WORK INSTRUCTION
Give back the data in full. Leave nothing out.

Records excerpted from a collection:
◇ ◇ ◇ ◇ ◇ ◇ ◇

-- pv_equiv track=rewrite | github.com/extraplanarlense/CodeAdvent21 | Day03/Day03.py | calc_co2_scrubbing_rating
-- ===== SOURCE A (Python) =====
-- def calc_co2_scrubbing_rating(input):
--     c_s_r = input
--     counter = 0
--     while len(c_s_r) > 1:
--         ones = []
--         zeroes = []
--         for current_number in c_s_r:
--             if current_number[counter] == "0":
--                zeroes.append(current_number)
--             else:
--                 ones.append(current_number)
--         if (len(ones) > len(zeroes)) or (len(ones) == len(zeroes)):
--             c_s_r = zeroes
--         else:
--             c_s_r = ones
--         counter += 1
--     return [int(i) for i in str(c_s_r[0])]
-- ===== SOURCE B (Python) =====
-- def calc_co2_scrubbing_rating(input):
--     # Keep only the list of boolean keep-zero decisions; re-derive the
--     # surviving pool from the original input each round by matching that
--     # pattern, and decide each round with a single zero count, instead of
--     # carrying and re-partitioning shrinking zeroes/ones lists.
--     pattern = []
--     while True:
--         pool = [s for s in input
--                 if all((s[i] == "0") == keep_zero
--                        for i, keep_zero in enumerate(pattern))]
--         if len(pool) <= 1:
--             return [int(d) for d in pool[0]]
--         zeroes = sum(s[len(pattern)] == "0" for s in pool)
--         pattern.append(2 * zeroes <= len(pool))
-- ===== Notes on version B (the rewrite author's own statement) =====
-- stated objective: alternative
-- what changed: Instead of carrying and re-partitioning shrinking zeroes/ones lists each round, B keeps only the list of boolean keep-zero decisions and re-derives the surviving pool from the original input each round by pattern matching, deciding each round with a single zero count.
import Mathlib
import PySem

◇ ◇ ◇ ◇ ◇ ◇ ◇

REPLY TO THE EXERCISE
-- pv_equiv track=rewrite | github.com/extraplanarlense/CodeAdvent21 | Day03/Day03.py | calc_co2_scrubbing_rating
-- ===== SOURCE A (Python) =====
-- def calc_co2_scrubbing_rating(input):
--     c_s_r = input
--     counter = 0
--     while len(c_s_r) > 1:
--         ones = []
--         zeroes = []
--         for current_number in c_s_r:
--             if current_number[counter] == "0":
--                zeroes.append(current_number)
--             else:
--                 ones.append(current_number)
--         if (len(ones) > len(zeroes)) or (len(ones) == len(zeroes)):
--             c_s_r = zeroes
--         else:
--             c_s_r = ones
--         counter += 1
--     return [int(i) for i in str(c_s_r[0])]
-- ===== SOURCE B (Python) =====
-- def calc_co2_scrubbing_rating(input):
--     # Keep only the list of boolean keep-zero decisions; re-derive the
--     # surviving pool from the original input each round by matching that
--     # pattern, and decide each round with a single zero count, instead of
--     # carrying and re-partitioning shrinking zeroes/ones lists.
--     pattern = []
--     while True:
--         pool = [s for s in input
--                 if all((s[i] == "0") == keep_zero
--                        for i, keep_zero in enumerate(pattern))]
--         if len(pool) <= 1:
--             return [int(d) for d in pool[0]]
--         zeroes = sum(s[len(pattern)] == "0" for s in pool)
--         pattern.append(2 * zeroes <= len(pool))
-- ===== Notes on version B (the rewrite author's own statement) =====
-- stated objective: alternative
-- what changed: Instead of carrying and re-partitioning shrinking zeroes/ones lists each round, B keeps only the list of boolean keep-zero decisions and re-derives the surviving pool from the original input each round by pattern matching, deciding each round with a single zero count.
import Mathlib
import PySem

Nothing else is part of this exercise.